Les événements se précipitaient maintenant à là vitesse de l'éclair. Encore clandestin, Lénine avait donné à la Révolution un nouveau mot d'ordre «Tout le pouvoir aux Soviets! A bas le Gouvernement provisoire »

Le 7 Octobre, le colonel Thompson, inquiet, télégraphia à Washington

« BOLCHEVIKS CHERCHENT MAINTENANT CONTROLER CONGRES PANRUSSE DES SOVIETS D'OUVRIERS ET DE SOLDATS CONVOQUE ICI CE MOIS. S'ILS RÉUSSISSENT CONSTITUERONT NOUVEAU GOUVERNEMENT. RESULTAT DESASTREUX ABOUTISSANT PROBABLEMENT PAIX SEPAREE. EMPLOYONS TOUS MOYENS MAIS DEVONS AVOIR AIDE IMMEDIATE SINON -TOUS EFFORTS SERONT TROP TARD ».

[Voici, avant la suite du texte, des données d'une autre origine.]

-- pv_equiv track=rewrite | github.com/ayan-goel/os-from-scratch | tools/phase7_compare.py | adaptation_metrics
-- ===== SOURCE A (Python) =====
-- def workload_pid(records):
--     for _, p, ev in records:
--         if ev == "SPAWN" and p != 0:
--             return p
--     return None
--
-- def adaptation_metrics(records):
--     """Bursts-to-adapt for flipper. Returns (bursts_to_long, first_long_length).
--
--     Bursts-to-adapt = 1-indexed position of the first post-phase-change
--     burst whose length is >= 5 ticks. None if never reached.
--     """
--     pid = workload_pid(records)
--     if pid is None:
--         return None, None
--     flip = [(t, ev) for (t, p, ev) in records if p == pid]
--     # Locate first PREEMPT after at least one SLEEP — the phase change.
--     saw_sleep = False
--     change_idx = None
--     for i, (_, ev) in enumerate(flip):
--         if ev == "SLEEP":
--             saw_sleep = True
--         elif ev == "PREEMPT" and saw_sleep:
--             change_idx = i
--             break
--     if change_idx is None:
--         return None, None
--     bursts = []
--     open_t = None
--     for t, ev in flip[change_idx:]:
--         if ev == "RUN":
--             open_t = t
--         elif ev in ("PREEMPT", "SLEEP", "EXIT", "YIELD"):
--             if open_t is not None:
--                 bursts.append(t - open_t)
--                 open_t = None
--     for i, b in enumerate(bursts):
--         if b >= 5:
--             return i + 1, b
--     return None, None
-- ===== SOURCE B (Python) =====
-- def adaptation_metrics(records):
--     """Bursts-to-adapt for flipper, as a single fused state-machine pass."""
--     pid = next((p for _, p, ev in records if ev == "SPAWN" and p != 0), None)
--     if pid is None:
--         return None, None
--     saw_sleep = False
--     measuring = False
--     open_t = None
--     count = 0
--     for t, p, ev in records:
--         if p != pid:
--             continue
--         if not measuring:
--             if ev == "SLEEP":
--                 saw_sleep = True
--             elif ev == "PREEMPT" and saw_sleep:
--                 measuring = True  # the change event itself closes no burst
--         elif ev == "RUN":
--             open_t = t
--         elif ev in ("PREEMPT", "SLEEP", "EXIT", "YIELD") and open_t is not None:
--             count += 1
--             if t - open_t >= 5:
--                 return count, t - open_t
--             open_t = None
--     return None, None
-- ===== Notes on version B (the rewrite author's own statement) =====
-- stated objective: simpler
-- what changed: Replaces A's four separate passes (filter to flip, index-hunting change scan, burst-list construction, final enumerate scan) by one fused state-machine pass over the records that counts closed bursts and returns as soon as one reaches length 5, building no intermediate lists.
import Mathlib
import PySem

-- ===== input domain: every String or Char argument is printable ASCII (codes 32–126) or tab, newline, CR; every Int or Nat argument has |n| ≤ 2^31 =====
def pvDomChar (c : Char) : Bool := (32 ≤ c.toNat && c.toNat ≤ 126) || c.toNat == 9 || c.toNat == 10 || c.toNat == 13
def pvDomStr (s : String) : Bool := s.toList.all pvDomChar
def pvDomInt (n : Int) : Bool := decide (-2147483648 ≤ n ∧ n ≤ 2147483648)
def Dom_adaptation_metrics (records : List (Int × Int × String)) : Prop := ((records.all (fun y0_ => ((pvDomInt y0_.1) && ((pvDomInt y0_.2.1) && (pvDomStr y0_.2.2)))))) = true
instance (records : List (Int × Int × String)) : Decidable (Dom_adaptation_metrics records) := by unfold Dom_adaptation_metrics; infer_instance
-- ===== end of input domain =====

-- B replaces A's four passes (flip list, change-index scan, burst-list build, final scan)
-- by one fused state-machine pass; simpler decomposition, return values only (no mutation).

-- ===== PORT A =====
def workload_pid (records : List (Int × Int × String)) : Option Int :=
  match records with
  | [] => none
  | (_, p, ev) :: rest => if ev = "SPAWN" ∧ p ≠ 0 then some p else workload_pid rest

-- first PREEMPT after at least one SLEEP, 0-based index (enumerate counter carried as Nat)
def findChange : List (Int × String) → Nat → Bool → Option Nat
  | [], _, _ => none
  | (_, ev) :: rest, i, saw =>
    if ev = "SLEEP" then findChange rest (i + 1) true
    else if ev = "PREEMPT" ∧ saw then some i
    else findChange rest (i + 1) saw

def burstsLoop : List (Int × String) → Option Int → List Int → List Int
  | [], _, acc => acc
  | (t, ev) :: rest, open_t, acc =>
    if ev = "RUN" then burstsLoop rest (some t) acc
    else if ev = "PREEMPT" ∨ ev = "SLEEP" ∨ ev = "EXIT" ∨ ev = "YIELD" then
      match open_t with
      | some o => burstsLoop rest none (acc ++ [t - o])
      | none => burstsLoop rest none acc
    else burstsLoop rest open_t acc

def firstLong : List Int → Int → Option Int × Option Int
  | [], _ => (none, none)
  | b :: rest, i => if b ≥ 5 then (some (i + 1), some b) else firstLong rest (i + 1)

def adaptation_metrics (records : List (Int × Int × String)) : Option Int × Option Int :=
  match workload_pid records with
  | none => (none, none)
  | some pid =>
    let flip := (records.filter (fun r => r.2.1 = pid)).map (fun r => (r.1, r.2.2))
    match findChange flip 0 false with
    | none => (none, none)
    | some ci => firstLong (burstsLoop (flip.drop ci) none []) 0

-- ===== PORT B =====
-- measuring phase of the fused pass: open/close bursts, early return at the first long burst
def goMeasure (pid : Int) : List (Int × Int × String) → Option Int → Int → Option Int × Option Int
  | [], _, _ => (none, none)
  | (t, p, ev) :: rest, open_t, count =>
    if p ≠ pid then goMeasure pid rest open_t count
    else if ev = "RUN" then goMeasure pid rest (some t) count
    else if ev = "PREEMPT" ∨ ev = "SLEEP" ∨ ev = "EXIT" ∨ ev = "YIELD" then
      match open_t with
      | some o =>
        if t - o ≥ 5 then (some (count + 1), some (t - o))
        else goMeasure pid rest none (count + 1)
      | none => goMeasure pid rest open_t count
    else goMeasure pid rest open_t count

def goPre (pid : Int) : List (Int × Int × String) → Bool → Option Int × Option Int
  | [], _ => (none, none)
  | (t, p, ev) :: rest, saw =>
    if p ≠ pid then goPre pid rest saw
    else if ev = "SLEEP" then goPre pid rest true
    else if ev = "PREEMPT" ∧ saw then goMeasure pid rest none 0
    else goPre pid rest saw

def adaptation_metrics_alt (records : List (Int × Int × String)) : Option Int × Option Int :=
  match (records.find? (fun r => decide (r.2.2 = "SPAWN" ∧ r.2.1 ≠ 0))).map (fun r => r.2.1) with
  | none => (none, none)
  | some pid => goPre pid records false

-- ===== PRECONDITION & SPEC =====
def Spec_adaptation_metrics (records : List (Int × Int × String)) (out : Option Int × Option Int) : Prop := out = adaptation_metrics_alt records
instance (records : List (Int × Int × String)) (out : Option Int × Option Int) : Decidable (Spec_adaptation_metrics records out) := by unfold Spec_adaptation_metrics; infer_instance

-- ===== CLAIM (what is proved, stated in full; the proofs are below) =====
def Claim_equal_adaptation_metrics : Prop := ∀ (records : List (Int × Int × String)), Dom_adaptation_metrics records → Spec_adaptation_metrics records (adaptation_metrics records)

-- ===== LEMMAS AND PROOFS =====

-- the two pid searches agree
theorem workload_pid_eq (records : List (Int × Int × String)) :
    workload_pid records = (records.find? (fun r => decide (r.2.2 = "SPAWN" ∧ r.2.1 ≠ 0))).map (fun r => r.2.1) := by
  induction records with
  | nil => rfl
  | cons r rest ih =>
    obtain ⟨t, p, ev⟩ := r
    by_cases h : ev = "SPAWN" ∧ p ≠ 0 <;> simp [workload_pid, List.find?, h, ih]

-- A's flip list as a function; goMeasure'/goPre' are B's two phases seen over the flip list
def flipOf (pid : Int) (records : List (Int × Int × String)) : List (Int × String) :=
  (records.filter (fun r => r.2.1 = pid)).map (fun r => (r.1, r.2.2))

theorem flipOf_cons (pid t p ev) (rest : List (Int × Int × String)) :
    flipOf pid ((t, p, ev) :: rest) =
      if p = pid then (t, ev) :: flipOf pid rest else flipOf pid rest := by
  by_cases h : p = pid <;> simp [flipOf, List.filter, h]

def goMeasure' : List (Int × String) → Option Int → Int → Option Int × Option Int
  | [], _, _ => (none, none)
  | (t, ev) :: rest, open_t, count =>
    if ev = "RUN" then goMeasure' rest (some t) count
    else if ev = "PREEMPT" ∨ ev = "SLEEP" ∨ ev = "EXIT" ∨ ev = "YIELD" then
      match open_t with
      | some o =>
        if t - o ≥ 5 then (some (count + 1), some (t - o))
        else goMeasure' rest none (count + 1)
      | none => goMeasure' rest open_t count
    else goMeasure' rest open_t count

def goPre' : List (Int × String) → Bool → Option Int × Option Int
  | [], _ => (none, none)
  | (t, ev) :: rest, saw =>
    if ev = "SLEEP" then goPre' rest true
    else if ev = "PREEMPT" ∧ saw then goMeasure' rest none 0
    else goPre' rest saw

theorem goMeasure_fuse (pid : Int) (records : List (Int × Int × String)) :
    ∀ open_t count, goMeasure pid records open_t count = goMeasure' (flipOf pid records) open_t count := by
  induction records with
  | nil => intro o c; rfl
  | cons r rest ih =>
    obtain ⟨t, p, ev⟩ := r
    intro o c
    rw [flipOf_cons]
    by_cases hp : p = pid
    · rw [if_pos hp, goMeasure.eq_def, goMeasure'.eq_def]
      dsimp only
      rw [if_neg (by simp [hp] : ¬(p ≠ pid))]
      split_ifs with h1 h2
      · exact ih _ _
      · cases o with
        | none => exact ih _ _
        | some v =>
          dsimp only
          split_ifs with h3
          · rfl
          · exact ih _ _
      · exact ih _ _
    · rw [if_neg hp, goMeasure.eq_def]
      dsimp only
      rw [if_pos hp]
      exact ih _ _

theorem goPre_fuse (pid : Int) (records : List (Int × Int × String)) :
    ∀ saw, goPre pid records saw = goPre' (flipOf pid records) saw := by
  induction records with
  | nil => intro saw; rfl
  | cons r rest ih =>
    obtain ⟨t, p, ev⟩ := r
    intro saw
    rw [flipOf_cons]
    by_cases hp : p = pid
    · rw [if_pos hp, goPre.eq_def, goPre'.eq_def]
      dsimp only
      rw [if_neg (by simp [hp] : ¬(p ≠ pid))]
      split_ifs with h1 h2
      · exact ih _
      · exact goMeasure_fuse pid rest none 0
      · exact ih _
    · rw [if_neg hp, goPre.eq_def]
      dsimp only
      rw [if_pos hp]
      exact ih _

theorem burstsLoop_acc (xs : List (Int × String)) :
    ∀ o acc, burstsLoop xs o acc = acc ++ burstsLoop xs o [] := by
  induction xs with
  | nil => intro o acc; simp [burstsLoop]
  | cons x rest ih =>
    obtain ⟨t, ev⟩ := x
    intro o acc
    rw [burstsLoop.eq_def, burstsLoop.eq_def]
    dsimp only
    split_ifs with h1 h2
    · rw [ih (some t) acc]
    · cases o with
      | some v =>
        dsimp only
        rw [ih none (acc ++ [t - v]), List.nil_append, ih none [t - v]]
        simp
      | none => exact ih none acc
    · exact ih o acc

theorem firstLong_cons (b : Int) (rest : List Int) (i : Int) :
    firstLong (b :: rest) i = if b ≥ 5 then (some (i + 1), some b) else firstLong rest (i + 1) := rfl

theorem goMeasure'_spec (xs : List (Int × String)) :
    ∀ o c, goMeasure' xs o c = firstLong (burstsLoop xs o []) c := by
  induction xs with
  | nil => intro o c; rfl
  | cons x rest ih =>
    obtain ⟨t, ev⟩ := x
    intro o c
    rw [goMeasure'.eq_def, burstsLoop.eq_def]
    dsimp only
    split_ifs with h1 h2
    · exact ih _ _
    · cases o with
      | some v =>
        try dsimp only
        rw [List.nil_append, burstsLoop_acc rest none [t - v], List.singleton_append, firstLong_cons]
        split_ifs with h3
        · rfl
        · exact ih _ _
      | none => exact ih _ _
    · exact ih _ _

theorem findChange_shift (xs : List (Int × String)) :
    ∀ saw i, findChange xs i saw = (findChange xs 0 saw).map (fun j => i + j) := by
  induction xs with
  | nil => intro saw i; rfl
  | cons x rest ih =>
    obtain ⟨t, ev⟩ := x
    intro saw i
    rw [findChange, findChange]
    split_ifs
    · rw [ih true (i + 1), ih true 1]; cases findChange rest 0 true <;> simp; omega
    · simp
    · rw [ih saw (i + 1), ih saw 1]; cases findChange rest 0 saw <;> simp; omega

theorem burstsLoop_preempt (t : Int) (rest : List (Int × String)) (acc : List Int) :
    burstsLoop ((t, "PREEMPT") :: rest) none acc = burstsLoop rest none acc := by
  simp [burstsLoop]

theorem goPre'_spec (xs : List (Int × String)) :
    ∀ saw, goPre' xs saw =
      match findChange xs 0 saw with
      | none => (none, none)
      | some ci => firstLong (burstsLoop (xs.drop ci) none []) 0 := by
  induction xs with
  | nil => intro saw; rfl
  | cons x rest ih =>
    obtain ⟨t, ev⟩ := x
    intro saw
    rw [goPre'.eq_def, findChange.eq_def]
    dsimp only
    split_ifs with h1 h2
    · rw [ih true, findChange_shift rest true 1]
      cases hfc : findChange rest 0 true with
      | none => rfl
      | some j =>
        simp only [Option.map_some]
        rw [Nat.add_comm 1 j, List.drop_succ_cons]
    · rw [goMeasure'_spec rest none 0]
      show firstLong (burstsLoop rest none []) 0 = firstLong (burstsLoop ((t, ev) :: rest) none []) 0
      rw [h2.1, burstsLoop_preempt]
    · rw [ih saw, findChange_shift rest saw 1]
      cases hfc : findChange rest 0 saw with
      | none => rfl
      | some j =>
        simp only [Option.map_some]
        rw [Nat.add_comm 1 j, List.drop_succ_cons]

-- ===== VERDICT (by name: the statement is the Claim_ definition above) =====
theorem adaptation_metrics_spec : Claim_equal_adaptation_metrics := by
  intro records _
  unfold Spec_adaptation_metrics adaptation_metrics adaptation_metrics_alt
  rw [← workload_pid_eq]
  cases h : workload_pid records with
  | none => rfl
  | some pid =>
    simp only
    rw [goPre_fuse pid records false, goPre'_spec]
    rfl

Le 3 novembre, une conférence secrète des chefs militaires alliés en Russie se tint dans le bureau du colonel Thompson: Que fallait-il faire pour arrêter les Bolchéviks? Le général Niessel, chef de la mission militaire française, attaqua violemment le Gouvernement provisoire pour son incapacité et traita les soldats russes de «chiens jaunes», ce qui provoqua, la sortie de la pièce d'un général russe, rouge de colère.

Le général Knox reprocha aux Américains de n'avoir pas soutenu Kornilov.

  • Cela ne m'intéresse pas de raffermir Kérenski et son Gouvernement provisoire, cria-t-il à Robins. Il est incompétent, incapable et nul. Vous auriez dû être avec Kornilov.

- Et bien, mon général, répondit Robins, vous étiez avec Kornilov !

Le général anglais rougit: « La seule chose possible en Russie, c'est une dictature militaire, dit-il. Ces gens ont besoin d'un fouet !

- Mon général, dit Robins. Vous pourrez vous trou­ver en présence d'une dictature d'un tout autre genre.

- Vous pensez à cette bande de Bolchéviks ?

- Oui, c'est à eux que je pense.

- Robins, dit le général Knox, vous n’êtes pas un militaire et vous ne comprenez rien aux affaires militaires. Les militaires savent comment agir avec des gens de cette sorte : on les prend et on les fusille !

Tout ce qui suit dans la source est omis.